Saturday, September 12, 2009

Journalism Online’s charging clients a 20% commission

If you've been following our coverage of Journalism Online, the pay-for-news venture founded by Steve Brill, Gordon Crovitz, and Leo Hindery, you know how they plan to generate revenue for news sites. What hasn't been clear is how the firm itself will make money.

But in a document submitted to the Newspaper Association of America, which was just made public, Journalism Online reveals its business model: They're asking for a 20-percent cut of subscription revenue (after credit card fees).

I checked with Cindy Rosenthal, the firm's spokeswoman, who confirmed the information and said they weren't charging clients anything beyond the commission. Journalism Online says it has signed letters of intent with media companies representing 176 dailies but won't disclose their names. Guardian News and Media and The Milwaukee Journal-Sentinel are the only known clients, and most major newspaper companies have said they aren't on board.

[UPDATE: 10:36 a.m.: In a brief chat with Brill as I waited for the bus this morning, he said, "What we tell publishers is, we only do well if you do well."]

Journalism Online had been the highest-profile of several firms known to be shopping paid-content solutions to news sites. But yesterday we revealed that Google is also making a play in that area, and much of the ensuing coverage suggested a new, if wildly imbalanced, rivalry between Google and Journalism Online. That will depend on how serious Google's intentions are.

The basic pitch from Journalism Online involves news sites signing up 10 percent of their monthly visitors for some kind of subscription plan. (That figure has been floating between 5 and 15 percent.) But lots of content would remain free so news sites could continue to reap advertising revenue from non-paying visitors. Net profit, in Journalism Online's models, emerges from subscription revenue, a slight increase in print circulation, and cost savings.

We've been through those models before, but the new document that Brill and his colleagues submitted to the NAA includes, for the first time, a model with all of their math in one place, including their commission and an abbreviated balance sheet.
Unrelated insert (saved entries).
lemma pv_phase2_get (cs : List Char) (k : Nat) :
    ∀ (L : List (String × String)) (t : PySem.Dict Int (List Char)),
      (∀ p ∈ L, p.1.toList ≠ []) →
      L.Pairwise (fun p q => ¬(p.1.toList.isPrefixOf (cs.drop k) = true ∧ q.1.toList.isPrefixOf (cs.drop k) = true)) →
      (L.foldl (fun tb p => pvOccLoop cs p.1.toList p.2.toList (cs.length + 1) (PySem.Chars.find cs p.1.toList) tb) t).get? (k : Int)
        = match L.filter (fun p => p.1.toList.isPrefixOf (cs.drop k)) with
          | [] => t.get? (k : Int)
          | p :: _ => some p.2.toList := by
  intro L
  induction L with
  | nil => intro t _ _; rfl
  | cons p L2 ih =>
    intro t hne hpw
    rw [List.foldl_cons]
    have hocc : (pvOccLoop cs p.1.toList p.2.toList (cs.length + 1) (PySem.Chars.find cs p.1.toList) t).get? (k : Int)
        = if p.1.toList <+: cs.drop k then some p.2.toList else t.get? (k : Int) := by
      have h0 : PySem.Chars.find cs p.1.toList = PySem.Chars.findFrom cs p.1.toList ((0 : Nat) : Int) none := by
        rw [Nat.cast_zero, PySem.Chars.findFrom_zero]
      rw [h0, pv_occ_get cs p.1.toList p.2.toList (hne p (List.mem_cons_self)) (cs.length + 1) 0 t k (Nat.zero_le _) (by omega)]
      simp
    by_cases hp : p.1.toList.isPrefixOf (cs.drop k) = true
    · have hfil : L2.filter (fun q => q.1.toList.isPrefixOf (cs.drop k)) = [] := by
        rw [List.filter_eq_nil_iff]
        intro q hq
        have := (List.pairwise_cons.mp hpw).1 q hq
        simp only [Bool.not_eq_true]
        by_contra hq2
        exact this ⟨hp, by simpa using hq2⟩
      rw [ih _ (fun q hq => hne q (List.mem_cons_of_mem _ hq)) (List.pairwise_cons.mp hpw).2]
      simp only [List.filter_cons, hp, if_true, hfil]
      rw [hocc, if_pos (List.isPrefixOf_iff_prefix.mp hp)]
    · have hp2 : p.1.toList.isPrefixOf (cs.drop k) = false := by
        rw [Bool.eq_false_iff]; exact hp
      rw [ih _ (fun q hq => hne q (List.mem_cons_of_mem _ hq)) (List.pairwise_cons.mp hpw).2]
      simp only [List.filter_cons, hp2, Bool.false_eq_true, if_false]
      cases hfil : L2.filter (fun q => q.1.toList.isPrefixOf (cs.drop k)) with
      | nil =>
        rw [hocc, if_neg (by rw [← List.isPrefixOf_iff_prefix]; simp [hp2])]
      | cons q rest => rfl

lemma pv_table_get (cs : List Char) (k : Nat) (hk : k < cs.length) :
    (pvWordsB.foldl
        (fun tb p => pvOccLoop cs p.1.toList p.2.toList (cs.length + 1) (PySem.Chars.find cs p.1.toList) tb)
        ((PySem.List.enumerate cs 0).foldl
          (fun tb p => if PySem.Chars.isdigit p.2 then tb.insert p.1 [p.2] else tb)
          (PySem.Dict.empty : PySem.Dict Int (List Char)))).getD (k : Int) []
      = pvTok cs k := by
  have henum : (PySem.List.enumerate cs 0).foldl
      (fun tb p => if PySem.Chars.isdigit p.2 then tb.insert p.1 [p.2] else tb)
      (PySem.Dict.empty : PySem.Dict Int (List Char))
      = (List.range cs.length).foldl
          (fun tb j => if PySem.Chars.isdigit (cs.getD j ' ') then tb.insert (j : Int) [cs.getD j ' '] else tb)
          (PySem.Dict.empty : PySem.Dict Int (List Char)) := by
    rw [PySem.List.enumerate_eq_map_pyRange cs ' ']
    simp only [PySem.List.len_eq, PySem.List.pyRange_zero_natCast, List.map_map, List.foldl_map,
      Function.comp_def, PySem.List.pyGetD_natCast]
  rw [henum, PySem.Dict.getD_eq_get?_getD]
  rw [pv_phase2_get cs k pvWordsB _ (by decide) (pv_words_pairwise (cs.drop k))]
  have hdrop : (cs.drop k).getD 0 ' ' = cs.getD k ' ' := by
    simp [List.getD, List.getElem?_drop]
  by_cases hd : PySem.Chars.isdigit (cs.getD k ' ') = true
  · have hall : ∀ p ∈ pvWordsB, p.1.toList.isPrefixOf (cs.drop k) = false :=
      pv_no_word_at_digit (cs.drop k) (by rw [hdrop]; exact hd)
    have hfil : pvWordsB.filter (fun p => p.1.toList.isPrefixOf (cs.drop k)) = [] :=
      List.filter_eq_nil_iff.mpr (fun p hp => by simp [hall p hp])
    rw [hfil]
    rw [pv_phase1_get cs k cs.length, if_pos ⟨hk, hd⟩]
    rw [pvTok, if_pos hd]
    rfl
  · rw [pvTok, if_neg hd]
    cases hfil : pvWordsB.filter (fun p => p.1.toList.isPrefixOf (cs.drop k)) with
    | nil =>
      rw [pv_phase1_get cs k cs.length, if_neg (by rintro ⟨h1, h2⟩; exact hd h2)]
      rfl
    | cons p rest =>
      have hrest : rest = [] := pv_filter_singleton (pv_words_pairwise (cs.drop k)) hfil
      subst hrest
      simp


lemma pv_B_eq (line : String) :
    extract_digits_from_string_and_translate_text_to_digits_alt line
      = String.ofList ((List.range line.toList.length).flatMap (pvTok line.toList)) := by
  unfold extract_digits_from_string_and_translate_text_to_digits_alt
  dsimp only
  rw [pv_join_nil]
  simp only [PySem.Str.len_eq, PySem.List.pyRange_zero_natCast, List.map_map, Function.comp_def]
  congr 1
  rw [List.flatMap_def]
  congr 1
  apply List.map_congr_left
  intro k hk
  exact pv_table_get line.toList k (List.mem_range.mp hk)

-- ===== VERDICT (by name: the statement is the Claim_ definition above) =====
theorem extract_digits_from_string_and_translate_text_to_digits_spec : Claim_equal_extract_digits_from_string_and_translate_text_to_digits := by
  intro line _
  unfold Spec_extract_digits_from_string_and_translate_text_to_digits
  rw [pv_A_eq, pv_B_eq]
So for those following this really closely, here you go:

Below is an excerpt from the business models we have presented to five different-sized newspapers in five different markets based on assumption related to the options outlined above.

Print circulation of 1,000,000.
Total home delivery paper subscribers of 800,000.
Monthly online unique visitors of 20 million.
Annual online subscription price of $75.00 and month-to-month price of $7.50.
Micropayments per article of $0.25 with a total of 6 per subscriber per month.
Online advertising revenue of $175 million per year.
Print circulation revenue of $600 million per year.
Print subscriber retention and acquisition cost of $75 million per year.

Bottom Line Benefit:
$33.6 million in Year One; $86.0 million in Year Two

Assumptions:

  • Assumes a significant amount of continued free access, but with selected content offered to the most engaged online users on a paid basis. This approach optimizes advertising inventory alongside high-margin subscription revenues.
  • 10% of monthly uniques subscribe within two years.
  • Subscriber conversion breakdown assumes 47.5% annual, 47.5% month-to-month and 5.0% micro payment.
  • Total online subscribers of 2.2 million subscribers in year 2, counting people who buy annual or monthly subscriptions or a single article through micropayment.
  • Assumes a 90% subscription renewal rate.
  • Overall page views decrease by 12% at the end of year 2.
  • A 15% decrease in non-subscriber page views is offset by paying subscribers having 25% more page views per user than non-paying users.
  • A 30% higher CPM for pages viewed by subscribers produces overall online advertising decline of 9%.
  • Cost of sales for advertising is 20%.
  • Journalism Online commission of 20% of subscription revenues net of credit card fees of 3%.
  • Adding a paid strategy for selected online access, then bundling online and print subscriptions (offering a "discount" for those who buy both) yields a 3% increase over two years in print subscription circulation revenue.